5. The powerplant of claim 4, wherein the first planetary gear comprises a first sun gear, a first planet gear, a first outer ring gear, and a first carrier, the first planet gear is drivingly connected between the first sun gear and the first outer ring gear, the first outer ring gear is also drivingly connected to the first carrier, the first input is at the first sun gear, and the first carrier is fixedly connected to the first output shaft;

the second planetary gear comprises a second sun gear, a second planet wheel, a second outer gear ring and a second planet carrier, the second planet wheel is in transmission connection with the second sun gear and the second outer gear ring, the second outer gear ring is also in transmission connection with the second planet carrier, the second input end is located at the second sun gear, and the second planet carrier is fixedly connected with the second output shaft.

6. The power plant of claim 5, wherein the first motor comprises a first motor gear, the first planetary gear comprises a first transmission wheel, the first motor gear is meshed with the first transmission wheel to output power of the first motor, and the first transmission wheel is fixedly connected with the first input end;

the second motor comprises a second motor gear, the second planetary gear comprises a second driving wheel, the second motor gear is meshed with the second driving wheel to output power of the second motor, and the second driving wheel is fixedly connected with the second input end.

7. The power plant according to claim 5 or 6, characterized in that the first planetary gear set includes a first unlocking unit provided between the first motor and the first output shaft for turning on or off power transmission between the first motor and the first output shaft;

the second planetary gear set comprises a second unlocking unit, the second unlocking unit is arranged between the second motor and the second output shaft, and the second unlocking unit is used for opening or closing power transmission between the second motor and the second output shaft.

8. The power plant according to claim 7, characterized in that the first unlocking unit is provided at the first outer ring gear for turning on or off the turning action of the first outer ring gear;

the second unlocking unit is arranged at the second gear ring and used for opening or closing the rotation action of the second outer gear ring.

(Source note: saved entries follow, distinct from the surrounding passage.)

-- one popped frontier cell: A's fold over getNeighbors matches B's expandCell
lemma cell_match (grid : List (List String)) (rows cols : Int)
    (hrows : (grid.length : Int) = rows)
    (hL : ((((PySem.List.pyGet? grid 0).getD []).length : Nat) : Int) = cols)
    (outComb : List (List Int)) (restL : List (List Int))
    (nxt : List (Int × Int)) (seen : PySem.Set (Int × Int))
    (r c : Int) (hr : 0 ≤ r ∧ r < rows ∧ 0 ≤ c ∧ c < cols)
    (hG : GoodSt rows cols outComb (nxt, seen)) :
    ((getNeighbors r c grid).foldl (bfsStepA grid)
        (outComb ++ nxt.map toCellL, restL ++ nxt.map toCellL)
      = (outComb ++ (expandCell grid rows cols (nxt, seen) (r, c)).1.map toCellL,
         restL ++ (expandCell grid rows cols (nxt, seen) (r, c)).1.map toCellL)) ∧
    GoodSt rows cols outComb (expandCell grid rows cols (nxt, seen) (r, c)) ∧
    missingN rows cols (outComb ++ (expandCell grid rows cols (nxt, seen) (r, c)).1.map toCellL)
        + (expandCell grid rows cols (nxt, seen) (r, c)).1.length
      ≤ missingN rows cols (outComb ++ nxt.map toCellL) + nxt.length := by
  obtain ⟨hr1, hr2, hc1, hc2⟩ := hr
  rw [getNeighbors_eq, hL, hrows]
  simp only [expandCell, List.foldl_append, List.foldl_cons, List.foldl_nil]
  obtain ⟨e1A, e1G, e1m⟩ := cand_match grid rows cols outComb restL nxt seen r (c + 1)
    (c + 1 ≤ cols - 1) (by constructor <;> (intro h; omega)) ⟨hG.1, hG.2⟩
  obtain ⟨e2A, e2G, e2m⟩ := cand_match grid rows cols outComb restL
    (stepB grid rows cols (nxt, seen) (r, c + 1)).1 (stepB grid rows cols (nxt, seen) (r, c + 1)).2
    r (c - 1) (c - 1 ≥ 0) (by constructor <;> (intro h; omega)) e1G
  obtain ⟨e3A, e3G, e3m⟩ := cand_match grid rows cols outComb restL
    (stepB grid rows cols (stepB grid rows cols (nxt, seen) (r, c + 1)) (r, c - 1)).1
    (stepB grid rows cols (stepB grid rows cols (nxt, seen) (r, c + 1)) (r, c - 1)).2
    (r - 1) c (r - 1 ≥ 0) (by constructor <;> (intro h; omega)) e2G
  obtain ⟨e4A, e4G, e4m⟩ := cand_match grid rows cols outComb restL
    (stepB grid rows cols (stepB grid rows cols (stepB grid rows cols (nxt, seen) (r, c + 1)) (r, c - 1)) (r - 1, c)).1
    (stepB grid rows cols (stepB grid rows cols (stepB grid rows cols (nxt, seen) (r, c + 1)) (r, c - 1)) (r - 1, c)).2
    (r + 1) c (r + 1 ≤ rows - 1) (by constructor <;> (intro h; omega)) e3G
  exact ⟨by rw [e1A, e2A, e3A, e4A], e4G,
    le_trans e4m (le_trans e3m (le_trans e2m e1m))⟩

9. A vehicle comprising a first wheel, a second wheel and a power plant according to any one of claims 1 to 8; the first wheel is fixedly connected with the first output shaft, the second wheel is fixedly connected with the second output shaft, and the power device is used for driving the first wheel and the second wheel to rotate.

10. The vehicle of claim 9, further comprising a third wheel, a fourth wheel, and a drive arrangement in driving communication with the third wheel and the fourth wheel, respectively, for simultaneously driving the third wheel and the fourth wheel in rotation.

11. The vehicle of claim 9, characterized in that the first direction is a length direction of the vehicle and the second direction is a width direction of the vehicle.